Fahid Ben Khalfallah (; born 9 October 1982) is a retired professional footballer who last played for and was head coach of Australian side Nunawading City. Born in France, he represented the Tunisia national team between 2008 and 2011.

Career

Early career 
Ben Khalfallah played in the French second and third divisions until the age of 25, first with Amiens SC, then with Stade Lavallois and Angers SCO, until he got his first taste of Ligue 1 football with SM Caen. His new team, however, was relegated at the end of the season after a decent first season in Ligue 1 for the midfielder.

Valenciennes 
In the summer of 2009, he signed for Valenciennes FC for three years.
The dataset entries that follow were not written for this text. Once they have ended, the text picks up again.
-- pv_equiv track=rewrite | github.com/khangtc61785/best_choose_delivery | solution.py | sort_close_customer
-- ===== SOURCE A (Python) =====
-- def sort_close_customer(order_location, locations):
--     """[summary]
--
--     Args:
--         order_location ([type]): [description]
--         locations ([type]): [description]
--
--     Returns:
--         [type]: [description]
--     """
--     len_locations = len(locations)
--     # Fisrt location is order location
--     output = [order_location]
--     order_location_index = locations.index(order_location)
--     before = order_location_index - 1
--     after = order_location_index + 1
--     while before > -1 or after < len_locations:
--         if before > -1:
--             output.append(locations[before])
--             before -= 1
--         if after < len_locations:
--             output.append(locations[after])
--             after += 1
--     return output
-- ===== SOURCE B (Python) =====
-- def sort_close_customer(order_location, locations):
--     idx = locations.index(order_location)
--     left = locations[:idx][::-1]
--     right = locations[idx + 1:]
--     out = [order_location]
--     for a, b in zip(left, right):
--         out += [a, b]
--     m = min(len(left), len(right))
--     return out + left[m:] + right[m:]
-- ===== Notes on version B (the rewrite author's own statement) =====
-- stated objective: simpler
-- what changed: Replaces A's two-pointer while-loop with dual in-loop bounds checks by slicing the list around the found index and interleaving the reversed left slice with the right slice via zip plus the leftover tails.
import Mathlib
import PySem

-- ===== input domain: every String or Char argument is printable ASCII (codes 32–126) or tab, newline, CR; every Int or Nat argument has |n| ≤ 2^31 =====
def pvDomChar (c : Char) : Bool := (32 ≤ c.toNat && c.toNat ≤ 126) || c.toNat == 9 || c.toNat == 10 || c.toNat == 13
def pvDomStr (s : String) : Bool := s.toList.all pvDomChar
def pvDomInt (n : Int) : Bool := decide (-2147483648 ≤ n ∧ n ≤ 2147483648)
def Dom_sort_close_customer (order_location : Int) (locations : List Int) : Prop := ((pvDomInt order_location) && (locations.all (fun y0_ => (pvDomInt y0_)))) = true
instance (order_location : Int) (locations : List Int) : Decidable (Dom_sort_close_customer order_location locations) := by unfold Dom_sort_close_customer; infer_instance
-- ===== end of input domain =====

-- B replaces A's two-pointer while-loop by slicing the list around the order's index and
-- interleaving the reversed left part with the right part via zip (objective: simpler).

-- ===== PORT A =====
-- the while loop: state (output, before, after); the two `if`s inside one iteration are kept
-- in order (before is read and decremented first, then after).  `before`/`after` are always
-- in range when read (0 ≤ before < len, 0 ≤ after < len under the guard), so
-- `(pyGet? …).getD 0` is exact where Python reads `locations[…]`.
def sortCloseLoop (locations : List Int) (n : Int) :
    Nat → List Int → Int → Int → List Int
  | 0, output, _, _ => output   -- fuel exhausted; unreachable when called with the measure below
  | fuel + 1, output, before, after =>
    if before > -1 ∨ after < n then
      if before > -1 then
        if after < n then
          sortCloseLoop locations n fuel
            (output ++ [(PySem.List.pyGet? locations before).getD 0]
                    ++ [(PySem.List.pyGet? locations after).getD 0])
            (before - 1) (after + 1)
        else
          sortCloseLoop locations n fuel
            (output ++ [(PySem.List.pyGet? locations before).getD 0]) (before - 1) after
      else
        if after < n then
          sortCloseLoop locations n fuel
            (output ++ [(PySem.List.pyGet? locations after).getD 0]) before (after + 1)
        else output
    else output

def sort_close_customer (order_location : Int) (locations : List Int) : List Int :=
  let len_locations : Int := PySem.List.len locations
  let output := [order_location]
  match PySem.List.index? locations order_location with
  | none => []   -- Python raises ValueError here; excluded by Pre_
  | some order_location_index =>
    let before := (order_location_index : Int) - 1
    let after := (order_location_index : Int) + 1
    sortCloseLoop locations len_locations ((before + 1).toNat + (len_locations - after).toNat)
      output before after

-- ===== PORT B =====
-- `locations[:idx][::-1]` / `locations[idx+1:]` are `take`/`drop` + reverse (bounds are
-- nonnegative and in range, so the slices are exact); the `for a, b in zip(...)` loop is a foldl.
def sort_close_customer_alt (order_location : Int) (locations : List Int) : List Int :=
  match PySem.List.index? locations order_location with
  | none => []   -- Python raises ValueError here; excluded by Pre_
  | some idx =>
    let left := (locations.take idx).reverse
    let right := locations.drop (idx + 1)
    let out := (left.zip right).foldl (fun acc p => acc ++ [p.1, p.2]) [order_location]
    let m := min left.length right.length
    out ++ left.drop m ++ right.drop m

-- ===== PRECONDITION & SPEC =====
-- Pre_ excludes exactly the inputs where Python's locations.index(order_location) raises ValueError.
def Pre_sort_close_customer (order_location : Int) (locations : List Int) : Prop :=
  order_location ∈ locations
instance (order_location : Int) (locations : List Int) : Decidable (Pre_sort_close_customer order_location locations) := by unfold Pre_sort_close_customer; infer_instance

def pvWitness_sort_close_customer : Int × List Int := (3, [1, 2, 3, 4, 5])

def Spec_sort_close_customer (order_location : Int) (locations : List Int) (out : List Int) : Prop := out = sort_close_customer_alt order_location locations
instance (order_location : Int) (locations : List Int) (out : List Int) : Decidable (Spec_sort_close_customer order_location locations out) := by unfold Spec_sort_close_customer; infer_instance

-- ===== CLAIM (what is proved, stated in full; the proofs are below) =====
def Claim_equal_sort_close_customer : Prop := ∀ (order_location : Int) (locations : List Int), Dom_sort_close_customer order_location locations → Pre_sort_close_customer order_location locations → Spec_sort_close_customer order_location locations (sort_close_customer order_location locations)

-- ===== LEMMAS AND PROOFS =====

lemma getD_in_range (xs : List Int) (i : Int) (h0 : 0 ≤ i) (h : i.toNat < xs.length) :
    (PySem.List.pyGet? xs i).getD 0 = xs[i.toNat] := by
  have hh : i < (xs.length : Int) := by omega
  simp [PySem.List.pyGet?, PySem.List.pyIdx?, h0, hh]

/-- The common shape of both outputs: interleave two lists, head of the first first. -/
def pvInterleave : List Int → List Int → List Int
  | [], ys => ys
  | xs, [] => xs
  | x :: xs, y :: ys => x :: y :: pvInterleave xs ys

lemma pvInterleave_nil_right (xs : List Int) : pvInterleave xs [] = xs := by
  cases xs <;> rfl

/-- Interleaving is zip-flatten plus the leftovers past the shorter length. -/
lemma pvInterleave_eq_zip (xs : List Int) : ∀ ys : List Int,
    pvInterleave xs ys =
      (xs.zip ys).flatMap (fun p => [p.1, p.2])
        ++ xs.drop (min xs.length ys.length) ++ ys.drop (min xs.length ys.length) := by
  induction xs with
  | nil => intro ys; simp [pvInterleave]
  | cons x xs ih =>
    intro ys
    cases ys with
    | nil => simp [pvInterleave_nil_right]
    | cons y ys => simp [pvInterleave, ih ys, Nat.succ_min_succ]

lemma take_rev_succ (xs : List Int) (k : Nat) (h : k < xs.length) :
    (xs.take (k + 1)).reverse = xs[k] :: (xs.take k).reverse := by
  rw [List.take_add_one, List.getElem?_eq_getElem h]
  simp

/-- A's loop appends the interleaving of the reversed prefix below `before + 1`
    with the suffix from `after`. -/
lemma sortCloseLoop_eq (locations : List Int) :
    ∀ (fuel : Nat) (before after : Int) (output : List Int),
      (before + 1).toNat + (((locations.length : Int)) - after).toNat ≤ fuel →
      -1 ≤ before → before < (locations.length : Int) →
      0 ≤ after → after ≤ (locations.length : Int) →
      sortCloseLoop locations (locations.length : Int) fuel output before after =
        output ++ pvInterleave ((locations.take (before + 1).toNat).reverse)
                               (locations.drop after.toNat) := by
  intro fuel
  induction fuel with
  | zero =>
    intro b a out hk hb1 hb2 ha1 ha2
    have hbt : (b + 1).toNat = 0 := by omega
    have hae : a.toNat = locations.length := by omega
    rw [sortCloseLoop, hbt, hae]
    simp [pvInterleave]
  | succ fuel ih =>
    intro b a out hk hb1 hb2 ha1 ha2
    rw [sortCloseLoop]
    by_cases hb : b > -1
    · have hbn : b.toNat < locations.length := by omega
      have hb1t : (b + 1).toNat = b.toNat + 1 := by omega
      by_cases ha : a < (locations.length : Int)
      · have han : a.toNat < locations.length := by omega
        rw [if_pos (Or.inl hb), if_pos hb, if_pos ha,
            ih _ _ _ (by omega) (by omega) (by omega) (by omega) (by omega)]
        rw [getD_in_range _ _ (by omega) hbn, getD_in_range _ _ (by omega) han]
        have h1 : (b - 1 + 1).toNat = b.toNat := by omega
        have h2 : (a + 1).toNat = a.toNat + 1 := by omega
        rw [h1, h2, hb1t, take_rev_succ _ _ hbn,
            List.drop_eq_getElem_cons han]
        simp [pvInterleave]
      · rw [if_pos (Or.inl hb), if_pos hb, if_neg ha,
            ih _ _ _ (by omega) (by omega) (by omega) (by omega) (by omega)]
        have hae : a.toNat = locations.length := by omega
        have h1 : (b - 1 + 1).toNat = b.toNat := by omega
        rw [getD_in_range _ _ (by omega) hbn, h1, hb1t, take_rev_succ _ _ hbn, hae]
        simp [pvInterleave_nil_right]
    · have hbt : (b + 1).toNat = 0 := by omega
      by_cases ha : a < (locations.length : Int)
      · have han : a.toNat < locations.length := by omega
        rw [if_pos (Or.inr ha), if_neg hb, if_pos ha,
            ih _ _ _ (by omega) (by omega) (by omega) (by omega) (by omega)]
        have h2 : (a + 1).toNat = a.toNat + 1 := by omega
        rw [getD_in_range _ _ (by omega) han, hbt, h2, List.drop_eq_getElem_cons han]
        simp [pvInterleave]
      · rw [if_neg (by tauto)]
        have hae : a.toNat = locations.length := by omega
        rw [hbt, hae]
        simp [pvInterleave]

-- ===== VERDICT (by name: the statement is the Claim_ definition above) =====
theorem sort_close_customer_spec : Claim_equal_sort_close_customer := by
  intro o locs _ hpre
  unfold Spec_sort_close_customer
  obtain ⟨i, hi⟩ : ∃ i, PySem.List.index? locs o = some i := by
    cases hidx : PySem.List.index? locs o with
    | some i => exact ⟨i, rfl⟩
    | none => simp [PySem.List.index?_eq_idxOf?] at hidx; simp_all [Pre_sort_close_customer]
  obtain ⟨hk, -, -⟩ := PySem.List.getElem_of_index?_eq_some hi
  -- rewrite A through the loop lemma
  have hA : sort_close_customer o locs =
      [o] ++ pvInterleave ((locs.take i).reverse) (locs.drop (i + 1)) := by
    simp only [sort_close_customer, hi]
    rw [show PySem.List.len locs = (locs.length : Int) from rfl,
        sortCloseLoop_eq locs _ ((i : Int) - 1) ((i : Int) + 1) [o] (le_refl _)
          (by omega) (by omega) (by omega) (by omega)]
    have h1 : ((i : Int) - 1 + 1).toNat = i := by omega
    have h2 : ((i : Int) + 1).toNat = i + 1 := by omega
    rw [h1, h2]
  -- rewrite B through the zip characterisation
  rw [hA]
  simp only [sort_close_customer_alt, hi, PySem.List.foldl_append_eq_flatMap]
  rw [pvInterleave_eq_zip]
  simp [List.append_assoc]
-- pv_equiv track=rewrite | github.com/Jahidul007/Python-Bootcamp | coding_intereview/1071. Greatest Common Divisor of Strings.py | gcdOfStrings
-- ===== SOURCE A (Python) =====
-- def gcdOfStrings(str1: str, str2: str) -> str:
--
--     if str1 + str2 != str2 + str1:
--         return ""
--     if str2 == str1:
--         return str1
--     l1 = len(str1)
--     l2 = len(str2)
--     while (l2):
--         l1, l2 = l2, l1 % l2
--     return str2[0:l1]
-- ===== SOURCE B (Python) =====
-- def gcdOfStrings(str1: str, str2: str) -> str:
--     # Euclidean reduction on the strings themselves: repeatedly replace the
--     # longer string by its remainder after stripping whole copies of the shorter.
--     a, b = str1, str2
--     while b:
--         q = len(a) // len(b)
--         n = q * len(b)
--         if a[:n] != b * q:
--             return ""
--         a, b = b, a[n:]
--     return a
-- ===== Notes on version B (the rewrite author's own statement) =====
-- stated objective: alternative
-- what changed: B runs the Euclidean algorithm on the strings themselves (repeatedly stripping whole copies of the shorter string from the longer, verifying each step), instead of A's one-shot concatenation-commutativity test followed by a numeric gcd of the lengths.
-- intended difference: On inputs with str2 == '' and str1 != '', A slices the empty str2 and returns '', while B returns str1, the intended value (gcd(x, '') = x, matching A's own result on the symmetric input str1 == ''). — e.g. on gcdOfStrings("a", ""): A returns "", B returns "a"
import Mathlib
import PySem

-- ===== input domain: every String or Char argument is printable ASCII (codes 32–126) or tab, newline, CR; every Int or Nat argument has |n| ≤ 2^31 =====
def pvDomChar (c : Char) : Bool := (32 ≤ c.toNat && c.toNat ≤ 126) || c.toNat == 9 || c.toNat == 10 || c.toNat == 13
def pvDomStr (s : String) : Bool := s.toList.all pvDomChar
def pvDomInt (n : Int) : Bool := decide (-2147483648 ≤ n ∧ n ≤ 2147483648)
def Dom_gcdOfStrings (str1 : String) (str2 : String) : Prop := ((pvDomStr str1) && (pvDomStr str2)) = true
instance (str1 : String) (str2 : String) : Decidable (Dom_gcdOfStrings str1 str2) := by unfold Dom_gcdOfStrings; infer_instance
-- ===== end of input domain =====

-- B replaces A's concatenation-commutativity test + numeric gcd of lengths by the Euclidean algorithm run on the strings themselves (alternative decomposition, similar cost); on str2 = "" with str1 nonempty A returns "" while B returns str1 (stated as D_ below).


-- ===== PORT A =====
-- the 'while l2: l1, l2 = l2, l1 % l2' loop of A
def pvEuclid (l1 l2 : Nat) : Nat :=
  if h : l2 = 0 then l1 else pvEuclid l2 (l1 % l2)
termination_by l2
decreasing_by exact Nat.mod_lt _ (Nat.pos_of_ne_zero h)

def gcdOfStrings (str1 : String) (str2 : String) : String :=
  if str1.toList ++ str2.toList ≠ str2.toList ++ str1.toList then ""
  else if str2.toList = str1.toList then str1
  else
    -- l1 = final value of the while loop on (len(str1), len(str2)); return str2[0:l1]
    String.ofList (PySem.List.slice str2.toList (some 0)
      (some ((pvEuclid str1.toList.length str2.toList.length : Nat) : Int)))

-- ===== PORT B =====
-- b * q  (Python string repetition)
def pvRep (w : List Char) (q : Nat) : List Char := (List.replicate q w).flatten

-- B's while loop; a[:n] / a[n:] with n = q*len(b) ≥ 0 are exactly take/drop
def pvGcdLoop (a b : List Char) : List Char :=
  if hb : b = [] then a
  else if a.take (a.length / b.length * b.length) = pvRep b (a.length / b.length) then
    pvGcdLoop b (a.drop (a.length / b.length * b.length))
  else []
termination_by b.length
decreasing_by
  have hpos : 0 < b.length := List.length_pos_iff.mpr hb
  have h1 := Nat.div_add_mod a.length b.length
  have h2 := Nat.mod_lt a.length hpos
  have h3 := Nat.mul_comm b.length (a.length / b.length)
  simp only [List.length_drop]
  omega

def gcdOfStrings_alt (str1 : String) (str2 : String) : String :=
  String.ofList (pvGcdLoop str1.toList str2.toList)

-- ===== PRECONDITION & SPEC =====
-- On str2 == "" with str1 != "", A slices the empty str2 and returns "" while B returns str1,
-- the intended value (gcd(x, "") = x, matching A's own result on the symmetric input str1 == "").
def D_gcdOfStrings (str1 : String) (str2 : String) : Prop := str2 = "" ∧ str1 ≠ ""
instance (str1 : String) (str2 : String) : Decidable (D_gcdOfStrings str1 str2) := by unfold D_gcdOfStrings; infer_instance

def Spec_gcdOfStrings (str1 : String) (str2 : String) (out : String) : Prop := ¬ D_gcdOfStrings str1 str2 → out = gcdOfStrings_alt str1 str2
instance (str1 : String) (str2 : String) (out : String) : Decidable (Spec_gcdOfStrings str1 str2 out) := by unfold Spec_gcdOfStrings; infer_instance

def pvDiffWitness_gcdOfStrings : String × String := ("a", "")
def pvDiffWitnessOut_gcdOfStrings : String × String := ("", "a")

-- ===== CLAIM (what is proved, stated in full; the proofs are below) =====
def Claim_unchanged_gcdOfStrings : Prop := ∀ (str1 : String) (str2 : String), Dom_gcdOfStrings str1 str2 → Spec_gcdOfStrings str1 str2 (gcdOfStrings str1 str2)
def Claim_changed_gcdOfStrings : Prop := Dom_gcdOfStrings (pvDiffWitness_gcdOfStrings.1) (pvDiffWitness_gcdOfStrings.2) ∧ D_gcdOfStrings (pvDiffWitness_gcdOfStrings.1) (pvDiffWitness_gcdOfStrings.2) ∧ gcdOfStrings (pvDiffWitness_gcdOfStrings.1) (pvDiffWitness_gcdOfStrings.2) = pvDiffWitnessOut_gcdOfStrings.1 ∧ gcdOfStrings_alt (pvDiffWitness_gcdOfStrings.1) (pvDiffWitness_gcdOfStrings.2) = pvDiffWitnessOut_gcdOfStrings.2 ∧ pvDiffWitnessOut_gcdOfStrings.1 ≠ pvDiffWitnessOut_gcdOfStrings.2
def Claim_exact_gcdOfStrings : Prop := ∀ (str1 : String) (str2 : String), Dom_gcdOfStrings str1 str2 → D_gcdOfStrings str1 str2 → gcdOfStrings str1 str2 ≠ gcdOfStrings_alt str1 str2

-- ===== LEMMAS AND PROOFS =====

theorem pvEuclid_eq_gcd (l2 l1 : Nat) : pvEuclid l1 l2 = Nat.gcd l1 l2 := by
  induction l2 using Nat.strong_induction_on generalizing l1 with
  | _ l2 ih =>
    rw [pvEuclid]
    by_cases h : l2 = 0
    · simp [h]
    · rw [dif_neg h, ih (l1 % l2) (Nat.mod_lt _ (Nat.pos_of_ne_zero h)) l2,
        Nat.gcd_comm l2, ← Nat.gcd_rec, Nat.gcd_comm]

theorem pvRep_succ (w : List Char) (n : Nat) : pvRep w (n + 1) = w ++ pvRep w n := by
  simp [pvRep, List.replicate_succ]

-- if a commutes with b, its q·|b|-prefix is q copies of b
theorem take_pow (b : List Char) : ∀ (q : Nat) (a : List Char),
    a ++ b = b ++ a → q * b.length ≤ a.length → a.take (q * b.length) = pvRep b q := by
  intro q
  induction q with
  | zero => intro a _ _; simp [pvRep]
  | succ q ih =>
    intro a hcomm hle
    have hlb : b.length ≤ a.length := by nlinarith [Nat.succ_mul q b.length]
    have htb : a.take b.length = b := by
      have := congrArg (List.take b.length) hcomm.symm
      rw [List.take_left, List.take_append_of_le_length hlb] at this
      exact this.symm
    have ha : a = b ++ a.drop b.length := by
      conv_lhs => rw [← List.take_append_drop b.length a, htb]
    set d := a.drop b.length with hd
    have hcomm' : d ++ b = b ++ d := by
      have h' := hcomm
      rw [ha, List.append_assoc] at h'
      exact List.append_cancel_left h'
    have hld : q * b.length ≤ d.length := by
      have hlen : a.length = b.length + d.length := by conv_lhs => rw [ha]; simp
      have hsm : (q + 1) * b.length = q * b.length + b.length := by ring
      omega
    rw [pvRep_succ, Nat.succ_mul, Nat.add_comm (q * b.length) b.length]
    conv_lhs => rw [ha]
    rw [List.take_length_add_append, ih d hcomm' hld]

-- characterization of B's loop
theorem gcdLoop_char_aux : ∀ (N : Nat) (b a : List Char), b.length < N →
    pvGcdLoop a b = if a ++ b = b ++ a then (b ++ a).take (Nat.gcd a.length b.length) else [] := by
  intro N
  induction N with
  | zero => intro b a h; omega
  | succ N ihN =>
    intro b a hN
    have ih : ∀ (r : List Char), r.length < b.length → ∀ a' : List Char,
        pvGcdLoop a' r = if a' ++ r = r ++ a' then (r ++ a').take (Nat.gcd a'.length r.length) else [] := by
      intro r hr a'
      exact ihN r a' (by omega)
    rw [pvGcdLoop]
    by_cases hb : b = []
    · subst hb
      simp [Nat.gcd_zero_right]
    · rw [dif_neg hb]
      have hpos : 0 < b.length := List.length_pos_iff.mpr hb
      set q := a.length / b.length with hq
      set n := q * b.length with hn
      have hnle : n ≤ a.length := by
        rw [hn, hq]
        exact Nat.div_mul_le_self _ _
      by_cases hstep : a.take n = pvRep b q
      · rw [if_pos hstep]
        set r := a.drop n with hr
        have hrl : r.length < b.length := by
          have h1 := Nat.div_add_mod a.length b.length
          have h2 := Nat.mod_lt a.length hpos
          have h3 := Nat.mul_comm b.length (a.length / b.length)
          simp only [hr, List.length_drop, hn, hq]
          omega
        rw [ih r hrl b]
        have har : a = pvRep b q ++ r := by
          conv_lhs => rw [← List.take_append_drop n a, hstep]
        -- commuting of (a,b) iff commuting of (b,r)
        have hrepcomm : ∀ m : Nat, pvRep b m ++ b = b ++ pvRep b m := by
          intro m
          induction m with
          | zero => simp [pvRep]
          | succ m ihm => rw [pvRep_succ, List.append_assoc, ihm, ← List.append_assoc]
        have hiff : (a ++ b = b ++ a) ↔ (b ++ r = r ++ b) := by
          constructor
          · intro h
            rw [har, List.append_assoc] at h
            conv_rhs at h => rw [← List.append_assoc, ← hrepcomm q, List.append_assoc]
            exact (List.append_cancel_left h).symm
          · intro h
            rw [har, List.append_assoc, h.symm, ← List.append_assoc, hrepcomm q, List.append_assoc]
        have hgcd : Nat.gcd a.length b.length = Nat.gcd b.length r.length := by
          have hral : r.length = a.length % b.length := by
            have h1 := Nat.div_add_mod a.length b.length
            have h3 := Nat.mul_comm b.length (a.length / b.length)
            simp only [hr, List.length_drop, hn, hq]
            omega
          rw [hral, Nat.gcd_comm b.length, ← Nat.gcd_rec, Nat.gcd_comm]
        by_cases hc : a ++ b = b ++ a
        · rw [if_pos hc, if_pos (hiff.mp hc), hgcd]
          set g := Nat.gcd b.length r.length with hg
          have hgb : g ≤ b.length := Nat.le_of_dvd hpos (hg ▸ Nat.gcd_dvd_left _ _)
          rw [List.take_append_of_le_length hgb]
          by_cases hre : r = []
          · rw [hre]
            simp
          · have hgr : g ≤ r.length :=
              Nat.le_of_dvd (List.length_pos_iff.mpr hre) (hg ▸ Nat.gcd_dvd_right _ _)
            rw [List.take_append_of_le_length hgr]
            have hcomm' := hiff.mp hc
            have h1 := congrArg (List.take g) hcomm'
            rw [List.take_append_of_le_length hgb, List.take_append_of_le_length hgr] at h1
            exact h1.symm
        · rw [if_neg hc, if_neg (fun h => hc (hiff.mpr h))]
      · rw [if_neg hstep]
        have hc : ¬ (a ++ b = b ++ a) := by
          intro hcomm
          exact hstep (take_pow b q a hcomm hnle)
        rw [if_neg hc]

theorem gcdLoop_char (b a : List Char) :
    pvGcdLoop a b = if a ++ b = b ++ a then (b ++ a).take (Nat.gcd a.length b.length) else [] :=
  gcdLoop_char_aux (b.length + 1) b a (Nat.lt_succ_self _)

-- ===== VERDICT (by name: the statement is the Claim_ definition above) =====
theorem gcdOfStrings_spec : Claim_unchanged_gcdOfStrings := by
  intro str1 str2 _ hD
  unfold gcdOfStrings gcdOfStrings_alt
  rw [gcdLoop_char]
  simp only [PySem.List.slice_zero_start, PySem.List.slice_to_natCast, pvEuclid_eq_gcd]
  set s1 := str1.toList with hs1
  set s2 := str2.toList with hs2
  by_cases hc : s1 ++ s2 = s2 ++ s1
  · rw [if_neg (not_not_intro hc), if_pos hc]
    by_cases h2 : s2 = []
    · have hstr2 : str2 = "" := by
        rw [← String.ofList_toList (s := str2), ← hs2, h2]
      have hstr1 : str1 = "" := by
        simp only [D_gcdOfStrings, not_and, not_not] at hD
        exact hD hstr2
      have h1 : s1 = [] := by rw [hs1, hstr1]; rfl
      rw [if_pos (by rw [h1, h2]), h1, h2]
      simp [hstr1]
    · have hpos : 0 < s2.length := List.length_pos_iff.mpr h2
      have hgle : Nat.gcd s1.length s2.length ≤ s2.length :=
        Nat.le_of_dvd hpos (Nat.gcd_dvd_right _ _)
      rw [List.take_append_of_le_length hgle]
      by_cases heq : s2 = s1
      · rw [if_pos heq, heq, Nat.gcd_self, List.take_length]
        rw [hs1, String.ofList_toList]
      · rw [if_neg heq]
  · rw [if_pos hc, if_neg hc]

theorem gcdOfStrings_changed : Claim_changed_gcdOfStrings := by
  unfold Claim_changed_gcdOfStrings
  refine ⟨by decide, by decide, ?_, ?_, by decide⟩
  · show gcdOfStrings "a" "" = ""
    unfold gcdOfStrings
    rw [if_neg (by decide), if_neg (by decide)]
    simp [PySem.List.slice]
  · show gcdOfStrings_alt "a" "" = "a"
    unfold gcdOfStrings_alt
    rw [pvGcdLoop, dif_pos (show ("" : String).toList = [] by rfl)]
    exact String.ofList_toList

theorem gcdOfStrings_tight : Claim_exact_gcdOfStrings := by
  intro str1 str2 _ hD
  obtain ⟨h2, h1⟩ := hD
  subst h2
  have h1l : str1.toList ≠ [] := by
    intro h
    exact h1 (by rw [← String.ofList_toList (s := str1), h])
  have hA : gcdOfStrings str1 "" = "" := by
    unfold gcdOfStrings
    have c1 : ¬(str1.toList ++ ("" : String).toList ≠ ("" : String).toList ++ str1.toList) := by simp
    have c2 : ("" : String).toList ≠ str1.toList := fun h => h1l h.symm
    rw [if_neg c1, if_neg c2]
    simp [PySem.List.slice]
  have hB : gcdOfStrings_alt str1 "" = str1 := by
    unfold gcdOfStrings_alt
    rw [pvGcdLoop, dif_pos (show ("" : String).toList = [] by rfl)]
    exact String.ofList_toList
  rw [hA, hB]
  exact fun h => h1 h.symm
He started the season very well, starting five games and coming on as a substitute in another five, scoring 3 goals and providing 5 assists.

Bordeaux 
In August 2010, Ben Khalfallah joined Bordeaux signing a four-year contract with a fee of €5 million being paid to Valenciennes.

Troyes 
He joined Troyes in January 2014.

Melbourne Victory 
In September 2014 he signed a one-year contract with Melbourne Victory.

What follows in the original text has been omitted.